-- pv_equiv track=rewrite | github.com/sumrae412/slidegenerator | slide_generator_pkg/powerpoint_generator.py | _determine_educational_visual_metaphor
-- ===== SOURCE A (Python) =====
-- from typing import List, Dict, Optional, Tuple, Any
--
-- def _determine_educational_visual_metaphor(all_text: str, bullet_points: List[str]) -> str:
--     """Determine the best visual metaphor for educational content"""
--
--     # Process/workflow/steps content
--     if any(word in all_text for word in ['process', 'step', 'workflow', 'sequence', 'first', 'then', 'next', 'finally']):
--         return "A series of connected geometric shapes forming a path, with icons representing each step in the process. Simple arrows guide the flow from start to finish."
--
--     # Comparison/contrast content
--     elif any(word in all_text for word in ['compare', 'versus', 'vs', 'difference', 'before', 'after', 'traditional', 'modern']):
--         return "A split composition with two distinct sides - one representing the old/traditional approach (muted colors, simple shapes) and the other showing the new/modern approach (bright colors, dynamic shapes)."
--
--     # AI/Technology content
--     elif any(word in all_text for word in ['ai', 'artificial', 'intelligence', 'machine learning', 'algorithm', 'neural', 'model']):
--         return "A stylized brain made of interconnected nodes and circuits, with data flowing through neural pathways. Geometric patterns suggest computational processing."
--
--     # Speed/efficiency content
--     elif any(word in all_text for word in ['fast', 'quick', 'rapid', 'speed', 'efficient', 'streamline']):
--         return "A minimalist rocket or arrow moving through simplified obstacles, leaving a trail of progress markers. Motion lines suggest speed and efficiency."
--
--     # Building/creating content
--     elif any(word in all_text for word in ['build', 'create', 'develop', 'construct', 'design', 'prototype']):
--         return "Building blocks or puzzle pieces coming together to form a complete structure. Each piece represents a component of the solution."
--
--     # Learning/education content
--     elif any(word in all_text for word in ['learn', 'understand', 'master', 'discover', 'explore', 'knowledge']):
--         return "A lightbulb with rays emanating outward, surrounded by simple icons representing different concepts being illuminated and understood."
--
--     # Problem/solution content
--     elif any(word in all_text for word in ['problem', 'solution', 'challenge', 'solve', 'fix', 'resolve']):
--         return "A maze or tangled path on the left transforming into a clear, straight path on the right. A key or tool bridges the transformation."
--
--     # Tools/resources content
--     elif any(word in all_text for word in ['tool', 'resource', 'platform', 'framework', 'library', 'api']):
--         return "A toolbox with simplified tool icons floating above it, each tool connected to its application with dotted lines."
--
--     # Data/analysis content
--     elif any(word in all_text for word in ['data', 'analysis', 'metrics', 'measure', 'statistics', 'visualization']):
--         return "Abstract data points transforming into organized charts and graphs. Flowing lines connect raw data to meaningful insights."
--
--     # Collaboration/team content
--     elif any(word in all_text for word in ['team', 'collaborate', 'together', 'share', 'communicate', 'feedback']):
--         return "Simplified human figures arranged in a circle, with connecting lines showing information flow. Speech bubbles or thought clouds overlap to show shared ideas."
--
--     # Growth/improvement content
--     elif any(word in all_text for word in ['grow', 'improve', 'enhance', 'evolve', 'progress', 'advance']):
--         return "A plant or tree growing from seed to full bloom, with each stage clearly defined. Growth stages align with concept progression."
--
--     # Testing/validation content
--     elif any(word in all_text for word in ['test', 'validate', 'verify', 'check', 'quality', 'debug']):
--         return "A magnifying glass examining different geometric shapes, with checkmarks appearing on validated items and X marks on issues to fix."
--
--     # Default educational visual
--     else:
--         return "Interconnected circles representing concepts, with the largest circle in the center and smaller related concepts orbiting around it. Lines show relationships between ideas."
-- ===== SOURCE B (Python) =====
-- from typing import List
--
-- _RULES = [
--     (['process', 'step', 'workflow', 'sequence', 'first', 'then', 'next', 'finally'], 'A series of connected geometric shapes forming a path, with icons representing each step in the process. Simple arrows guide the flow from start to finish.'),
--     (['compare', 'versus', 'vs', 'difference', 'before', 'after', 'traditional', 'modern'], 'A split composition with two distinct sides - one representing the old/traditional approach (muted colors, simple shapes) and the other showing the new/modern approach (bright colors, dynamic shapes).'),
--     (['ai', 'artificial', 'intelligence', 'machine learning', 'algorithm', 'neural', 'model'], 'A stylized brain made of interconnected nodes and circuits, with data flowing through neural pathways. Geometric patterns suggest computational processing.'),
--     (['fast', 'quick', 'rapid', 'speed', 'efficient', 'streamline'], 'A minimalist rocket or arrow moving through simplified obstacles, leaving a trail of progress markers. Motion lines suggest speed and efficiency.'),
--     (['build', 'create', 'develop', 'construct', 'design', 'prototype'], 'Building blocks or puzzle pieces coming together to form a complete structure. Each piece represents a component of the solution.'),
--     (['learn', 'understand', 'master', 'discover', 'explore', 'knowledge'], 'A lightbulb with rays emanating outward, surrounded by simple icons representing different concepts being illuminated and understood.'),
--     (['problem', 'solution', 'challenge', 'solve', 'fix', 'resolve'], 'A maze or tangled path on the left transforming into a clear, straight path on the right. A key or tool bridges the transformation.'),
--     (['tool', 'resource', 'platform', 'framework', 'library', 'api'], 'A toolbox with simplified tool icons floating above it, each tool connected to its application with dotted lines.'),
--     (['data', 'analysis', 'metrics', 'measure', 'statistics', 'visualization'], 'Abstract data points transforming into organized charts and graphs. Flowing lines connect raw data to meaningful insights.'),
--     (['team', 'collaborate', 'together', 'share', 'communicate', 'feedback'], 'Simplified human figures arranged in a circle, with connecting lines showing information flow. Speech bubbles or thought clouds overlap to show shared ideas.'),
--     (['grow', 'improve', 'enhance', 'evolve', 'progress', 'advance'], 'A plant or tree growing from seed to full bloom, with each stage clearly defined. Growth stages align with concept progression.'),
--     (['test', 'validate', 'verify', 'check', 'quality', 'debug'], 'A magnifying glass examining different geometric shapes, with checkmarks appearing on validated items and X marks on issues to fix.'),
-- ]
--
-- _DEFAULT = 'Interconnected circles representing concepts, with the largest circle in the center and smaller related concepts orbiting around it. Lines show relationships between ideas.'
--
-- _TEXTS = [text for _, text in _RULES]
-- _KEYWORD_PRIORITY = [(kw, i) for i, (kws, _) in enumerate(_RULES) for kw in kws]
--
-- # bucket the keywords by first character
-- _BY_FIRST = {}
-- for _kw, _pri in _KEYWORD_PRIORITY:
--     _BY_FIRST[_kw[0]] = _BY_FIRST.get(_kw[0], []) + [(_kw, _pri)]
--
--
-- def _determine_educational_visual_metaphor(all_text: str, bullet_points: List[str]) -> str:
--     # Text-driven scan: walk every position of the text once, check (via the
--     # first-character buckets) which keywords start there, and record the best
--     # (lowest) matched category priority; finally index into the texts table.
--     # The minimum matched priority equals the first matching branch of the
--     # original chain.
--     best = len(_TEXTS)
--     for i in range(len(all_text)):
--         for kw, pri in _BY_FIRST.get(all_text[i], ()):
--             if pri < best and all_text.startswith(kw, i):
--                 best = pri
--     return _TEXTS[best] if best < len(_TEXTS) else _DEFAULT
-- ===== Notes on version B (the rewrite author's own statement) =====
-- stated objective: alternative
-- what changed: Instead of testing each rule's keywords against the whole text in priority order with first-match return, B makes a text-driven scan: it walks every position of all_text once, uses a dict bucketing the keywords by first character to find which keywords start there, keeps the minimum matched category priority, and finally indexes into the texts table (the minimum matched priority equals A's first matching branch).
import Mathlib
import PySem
...
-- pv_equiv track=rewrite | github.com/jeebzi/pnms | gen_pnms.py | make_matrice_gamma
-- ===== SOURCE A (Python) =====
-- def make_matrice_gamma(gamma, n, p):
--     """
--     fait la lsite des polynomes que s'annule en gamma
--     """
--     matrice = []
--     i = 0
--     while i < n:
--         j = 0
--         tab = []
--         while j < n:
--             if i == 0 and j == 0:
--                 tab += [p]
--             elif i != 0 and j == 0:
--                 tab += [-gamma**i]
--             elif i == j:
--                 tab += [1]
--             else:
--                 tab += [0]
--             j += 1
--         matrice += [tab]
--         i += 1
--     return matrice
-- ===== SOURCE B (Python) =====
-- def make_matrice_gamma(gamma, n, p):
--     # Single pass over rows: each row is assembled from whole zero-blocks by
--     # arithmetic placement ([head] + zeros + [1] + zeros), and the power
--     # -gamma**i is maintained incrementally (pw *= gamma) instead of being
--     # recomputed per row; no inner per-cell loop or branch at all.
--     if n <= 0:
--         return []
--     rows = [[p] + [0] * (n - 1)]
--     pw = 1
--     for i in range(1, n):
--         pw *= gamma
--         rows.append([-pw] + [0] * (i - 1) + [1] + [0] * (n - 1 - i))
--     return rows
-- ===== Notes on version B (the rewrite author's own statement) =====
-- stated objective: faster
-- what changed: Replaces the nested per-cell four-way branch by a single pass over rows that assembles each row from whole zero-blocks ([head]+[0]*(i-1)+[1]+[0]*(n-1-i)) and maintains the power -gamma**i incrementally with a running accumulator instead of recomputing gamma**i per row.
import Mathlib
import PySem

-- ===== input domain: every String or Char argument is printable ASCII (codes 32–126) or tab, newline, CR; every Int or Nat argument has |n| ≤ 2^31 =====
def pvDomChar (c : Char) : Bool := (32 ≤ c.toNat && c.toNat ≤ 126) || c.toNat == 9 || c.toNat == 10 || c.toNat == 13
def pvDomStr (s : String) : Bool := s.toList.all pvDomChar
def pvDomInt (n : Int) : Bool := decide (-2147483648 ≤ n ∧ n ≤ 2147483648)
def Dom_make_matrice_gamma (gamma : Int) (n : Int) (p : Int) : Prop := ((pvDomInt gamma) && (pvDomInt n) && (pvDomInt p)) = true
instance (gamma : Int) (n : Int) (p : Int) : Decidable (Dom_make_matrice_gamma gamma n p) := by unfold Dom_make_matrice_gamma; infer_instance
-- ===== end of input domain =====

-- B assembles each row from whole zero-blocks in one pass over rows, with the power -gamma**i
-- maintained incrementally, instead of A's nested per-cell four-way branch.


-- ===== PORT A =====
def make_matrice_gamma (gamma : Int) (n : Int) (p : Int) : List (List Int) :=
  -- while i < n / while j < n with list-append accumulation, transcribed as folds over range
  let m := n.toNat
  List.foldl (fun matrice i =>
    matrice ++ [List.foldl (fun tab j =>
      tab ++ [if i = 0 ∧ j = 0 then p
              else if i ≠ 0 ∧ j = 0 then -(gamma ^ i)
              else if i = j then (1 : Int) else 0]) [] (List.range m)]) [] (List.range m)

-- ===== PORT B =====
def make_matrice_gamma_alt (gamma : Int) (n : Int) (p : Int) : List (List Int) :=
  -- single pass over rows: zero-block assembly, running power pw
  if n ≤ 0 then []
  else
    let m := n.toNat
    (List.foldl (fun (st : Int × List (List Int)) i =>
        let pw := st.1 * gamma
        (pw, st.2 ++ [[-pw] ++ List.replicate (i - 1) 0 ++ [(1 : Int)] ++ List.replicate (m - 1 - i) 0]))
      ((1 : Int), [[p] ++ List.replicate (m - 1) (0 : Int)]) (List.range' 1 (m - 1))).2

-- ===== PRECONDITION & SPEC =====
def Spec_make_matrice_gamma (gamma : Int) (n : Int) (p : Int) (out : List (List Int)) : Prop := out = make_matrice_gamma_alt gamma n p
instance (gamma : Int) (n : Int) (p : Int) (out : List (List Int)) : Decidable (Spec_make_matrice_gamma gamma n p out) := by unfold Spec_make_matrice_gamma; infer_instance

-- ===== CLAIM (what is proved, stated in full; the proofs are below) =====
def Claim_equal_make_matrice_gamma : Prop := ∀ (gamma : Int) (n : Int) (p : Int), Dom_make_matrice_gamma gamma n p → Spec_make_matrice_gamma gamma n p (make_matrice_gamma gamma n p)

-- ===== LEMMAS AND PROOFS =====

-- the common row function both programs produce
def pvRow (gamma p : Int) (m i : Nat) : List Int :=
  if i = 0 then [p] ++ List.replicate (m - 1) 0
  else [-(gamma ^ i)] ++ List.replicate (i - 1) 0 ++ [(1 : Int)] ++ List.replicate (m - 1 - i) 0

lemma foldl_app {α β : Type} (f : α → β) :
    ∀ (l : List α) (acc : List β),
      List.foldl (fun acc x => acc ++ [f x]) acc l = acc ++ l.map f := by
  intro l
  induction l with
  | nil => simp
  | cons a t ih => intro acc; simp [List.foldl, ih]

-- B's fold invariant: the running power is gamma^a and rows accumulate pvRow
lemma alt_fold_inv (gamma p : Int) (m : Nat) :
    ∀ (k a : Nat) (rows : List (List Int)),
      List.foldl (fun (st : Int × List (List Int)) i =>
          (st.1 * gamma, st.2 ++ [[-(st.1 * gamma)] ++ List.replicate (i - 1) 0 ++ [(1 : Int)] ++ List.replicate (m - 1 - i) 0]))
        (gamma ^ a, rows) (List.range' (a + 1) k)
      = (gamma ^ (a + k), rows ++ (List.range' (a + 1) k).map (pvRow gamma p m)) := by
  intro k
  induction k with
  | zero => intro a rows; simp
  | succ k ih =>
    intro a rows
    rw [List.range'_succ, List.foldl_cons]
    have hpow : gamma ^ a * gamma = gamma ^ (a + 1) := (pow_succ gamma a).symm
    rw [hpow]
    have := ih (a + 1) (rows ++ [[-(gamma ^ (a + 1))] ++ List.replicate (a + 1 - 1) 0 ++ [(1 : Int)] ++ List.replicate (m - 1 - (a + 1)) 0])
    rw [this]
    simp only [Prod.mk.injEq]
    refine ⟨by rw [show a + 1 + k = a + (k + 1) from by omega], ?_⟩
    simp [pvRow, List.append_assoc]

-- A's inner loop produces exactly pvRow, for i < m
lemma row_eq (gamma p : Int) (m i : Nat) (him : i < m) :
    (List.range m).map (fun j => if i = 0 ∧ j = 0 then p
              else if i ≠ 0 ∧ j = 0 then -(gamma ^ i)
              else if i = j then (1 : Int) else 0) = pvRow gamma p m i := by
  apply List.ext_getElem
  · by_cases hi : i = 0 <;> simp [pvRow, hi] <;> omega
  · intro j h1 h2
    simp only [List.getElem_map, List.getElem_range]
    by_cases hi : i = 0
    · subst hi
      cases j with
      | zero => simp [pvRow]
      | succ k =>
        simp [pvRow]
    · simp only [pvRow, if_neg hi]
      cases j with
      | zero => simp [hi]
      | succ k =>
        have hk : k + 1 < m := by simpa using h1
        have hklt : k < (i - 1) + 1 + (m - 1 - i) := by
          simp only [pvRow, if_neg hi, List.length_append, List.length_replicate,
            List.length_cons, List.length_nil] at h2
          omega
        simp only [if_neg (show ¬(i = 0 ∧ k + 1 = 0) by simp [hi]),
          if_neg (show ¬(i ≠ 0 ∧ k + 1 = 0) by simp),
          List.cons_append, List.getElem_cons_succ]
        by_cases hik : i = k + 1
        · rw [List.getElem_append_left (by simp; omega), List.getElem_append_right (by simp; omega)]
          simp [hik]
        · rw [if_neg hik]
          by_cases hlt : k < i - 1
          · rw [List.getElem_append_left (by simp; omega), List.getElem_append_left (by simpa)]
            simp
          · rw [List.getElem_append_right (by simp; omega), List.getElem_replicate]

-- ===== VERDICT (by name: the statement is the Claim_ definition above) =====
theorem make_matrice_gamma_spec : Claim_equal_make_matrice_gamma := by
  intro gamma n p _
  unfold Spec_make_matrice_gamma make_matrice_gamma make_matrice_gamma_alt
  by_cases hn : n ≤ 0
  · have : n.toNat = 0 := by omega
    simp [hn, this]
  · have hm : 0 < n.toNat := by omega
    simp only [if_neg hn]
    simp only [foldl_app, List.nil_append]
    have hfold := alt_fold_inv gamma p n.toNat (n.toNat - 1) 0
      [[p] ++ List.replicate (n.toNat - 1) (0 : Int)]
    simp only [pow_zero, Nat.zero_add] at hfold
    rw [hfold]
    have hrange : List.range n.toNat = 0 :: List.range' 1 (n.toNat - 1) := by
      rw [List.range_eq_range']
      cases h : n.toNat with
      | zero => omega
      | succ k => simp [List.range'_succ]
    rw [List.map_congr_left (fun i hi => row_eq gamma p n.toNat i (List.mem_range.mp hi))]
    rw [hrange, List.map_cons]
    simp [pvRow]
--
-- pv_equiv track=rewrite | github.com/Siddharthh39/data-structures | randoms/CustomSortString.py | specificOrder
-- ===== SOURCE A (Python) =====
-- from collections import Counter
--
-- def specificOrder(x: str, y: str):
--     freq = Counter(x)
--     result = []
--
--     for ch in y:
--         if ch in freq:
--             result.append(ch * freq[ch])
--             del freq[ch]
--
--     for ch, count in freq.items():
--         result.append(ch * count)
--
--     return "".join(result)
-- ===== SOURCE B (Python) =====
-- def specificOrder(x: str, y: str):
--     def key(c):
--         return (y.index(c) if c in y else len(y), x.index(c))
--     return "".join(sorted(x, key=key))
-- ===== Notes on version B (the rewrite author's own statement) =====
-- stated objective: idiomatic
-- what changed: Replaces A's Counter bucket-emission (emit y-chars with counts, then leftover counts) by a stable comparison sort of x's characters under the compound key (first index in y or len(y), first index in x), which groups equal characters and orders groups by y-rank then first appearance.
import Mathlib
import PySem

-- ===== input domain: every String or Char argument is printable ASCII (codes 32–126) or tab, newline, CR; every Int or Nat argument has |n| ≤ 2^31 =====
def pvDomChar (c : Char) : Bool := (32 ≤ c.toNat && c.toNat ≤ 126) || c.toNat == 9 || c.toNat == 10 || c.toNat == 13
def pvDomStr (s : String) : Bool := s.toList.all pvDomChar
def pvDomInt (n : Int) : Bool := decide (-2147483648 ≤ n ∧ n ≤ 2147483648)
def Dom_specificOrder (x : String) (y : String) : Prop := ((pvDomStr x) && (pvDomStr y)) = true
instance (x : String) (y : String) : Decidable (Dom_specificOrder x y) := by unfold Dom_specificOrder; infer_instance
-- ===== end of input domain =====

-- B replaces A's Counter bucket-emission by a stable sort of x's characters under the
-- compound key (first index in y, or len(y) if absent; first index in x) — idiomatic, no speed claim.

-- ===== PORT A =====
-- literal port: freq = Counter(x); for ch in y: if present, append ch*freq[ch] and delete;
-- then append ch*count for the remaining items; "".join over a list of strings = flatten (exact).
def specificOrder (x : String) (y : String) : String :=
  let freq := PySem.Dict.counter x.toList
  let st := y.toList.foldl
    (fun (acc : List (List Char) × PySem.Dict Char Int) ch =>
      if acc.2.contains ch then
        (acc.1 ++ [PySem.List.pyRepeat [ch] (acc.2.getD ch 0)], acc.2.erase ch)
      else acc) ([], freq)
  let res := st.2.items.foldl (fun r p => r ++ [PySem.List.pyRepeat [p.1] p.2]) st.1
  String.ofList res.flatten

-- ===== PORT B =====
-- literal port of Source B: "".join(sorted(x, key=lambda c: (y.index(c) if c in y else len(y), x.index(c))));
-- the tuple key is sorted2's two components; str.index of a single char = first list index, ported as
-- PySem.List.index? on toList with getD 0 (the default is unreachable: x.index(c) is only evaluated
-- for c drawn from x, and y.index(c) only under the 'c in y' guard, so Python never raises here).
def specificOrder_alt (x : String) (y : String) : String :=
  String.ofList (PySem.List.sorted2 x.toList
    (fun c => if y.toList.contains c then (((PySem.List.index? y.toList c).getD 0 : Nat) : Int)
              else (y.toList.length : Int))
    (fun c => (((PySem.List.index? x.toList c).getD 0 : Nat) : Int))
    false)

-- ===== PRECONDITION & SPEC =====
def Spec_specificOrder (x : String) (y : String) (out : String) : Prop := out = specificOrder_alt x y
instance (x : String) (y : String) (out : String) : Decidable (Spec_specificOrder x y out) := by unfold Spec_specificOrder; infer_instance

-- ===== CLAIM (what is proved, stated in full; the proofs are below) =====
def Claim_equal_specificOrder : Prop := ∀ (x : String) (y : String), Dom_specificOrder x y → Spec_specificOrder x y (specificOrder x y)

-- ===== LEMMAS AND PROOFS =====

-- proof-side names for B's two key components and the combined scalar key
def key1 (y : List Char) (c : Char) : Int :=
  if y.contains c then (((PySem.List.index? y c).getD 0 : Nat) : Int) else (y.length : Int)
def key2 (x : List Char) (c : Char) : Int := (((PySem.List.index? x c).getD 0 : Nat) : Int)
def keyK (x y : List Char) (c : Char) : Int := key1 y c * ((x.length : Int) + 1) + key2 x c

» **THE TASK**
Out of the material above, output word for word the line with "def pvRow (gamma", the line with "[pvRow, if_neg hi]", and all lines between them, with nothing else.

» **RESPONSE AREA**
def pvRow (gamma p : Int) (m i : Nat) : List Int :=
  if i = 0 then [p] ++ List.replicate (m - 1) 0
  else [-(gamma ^ i)] ++ List.replicate (i - 1) 0 ++ [(1 : Int)] ++ List.replicate (m - 1 - i) 0

lemma foldl_app {α β : Type} (f : α → β) :
    ∀ (l : List α) (acc : List β),
      List.foldl (fun acc x => acc ++ [f x]) acc l = acc ++ l.map f := by
  intro l
  induction l with
  | nil => simp
  | cons a t ih => intro acc; simp [List.foldl, ih]

-- B's fold invariant: the running power is gamma^a and rows accumulate pvRow
lemma alt_fold_inv (gamma p : Int) (m : Nat) :
    ∀ (k a : Nat) (rows : List (List Int)),
      List.foldl (fun (st : Int × List (List Int)) i =>
          (st.1 * gamma, st.2 ++ [[-(st.1 * gamma)] ++ List.replicate (i - 1) 0 ++ [(1 : Int)] ++ List.replicate (m - 1 - i) 0]))
        (gamma ^ a, rows) (List.range' (a + 1) k)
      = (gamma ^ (a + k), rows ++ (List.range' (a + 1) k).map (pvRow gamma p m)) := by
  intro k
  induction k with
  | zero => intro a rows; simp
  | succ k ih =>
    intro a rows
    rw [List.range'_succ, List.foldl_cons]
    have hpow : gamma ^ a * gamma = gamma ^ (a + 1) := (pow_succ gamma a).symm
    rw [hpow]
    have := ih (a + 1) (rows ++ [[-(gamma ^ (a + 1))] ++ List.replicate (a + 1 - 1) 0 ++ [(1 : Int)] ++ List.replicate (m - 1 - (a + 1)) 0])
    rw [this]
    simp only [Prod.mk.injEq]
    refine ⟨by rw [show a + 1 + k = a + (k + 1) from by omega], ?_⟩
    simp [pvRow, List.append_assoc]

-- A's inner loop produces exactly pvRow, for i < m
lemma row_eq (gamma p : Int) (m i : Nat) (him : i < m) :
    (List.range m).map (fun j => if i = 0 ∧ j = 0 then p
              else if i ≠ 0 ∧ j = 0 then -(gamma ^ i)
              else if i = j then (1 : Int) else 0) = pvRow gamma p m i := by
  apply List.ext_getElem
  · by_cases hi : i = 0 <;> simp [pvRow, hi] <;> omega
  · intro j h1 h2
    simp only [List.getElem_map, List.getElem_range]
    by_cases hi : i = 0
    · subst hi
      cases j with
      | zero => simp [pvRow]
      | succ k =>
        simp [pvRow]
    · simp only [pvRow, if_neg hi]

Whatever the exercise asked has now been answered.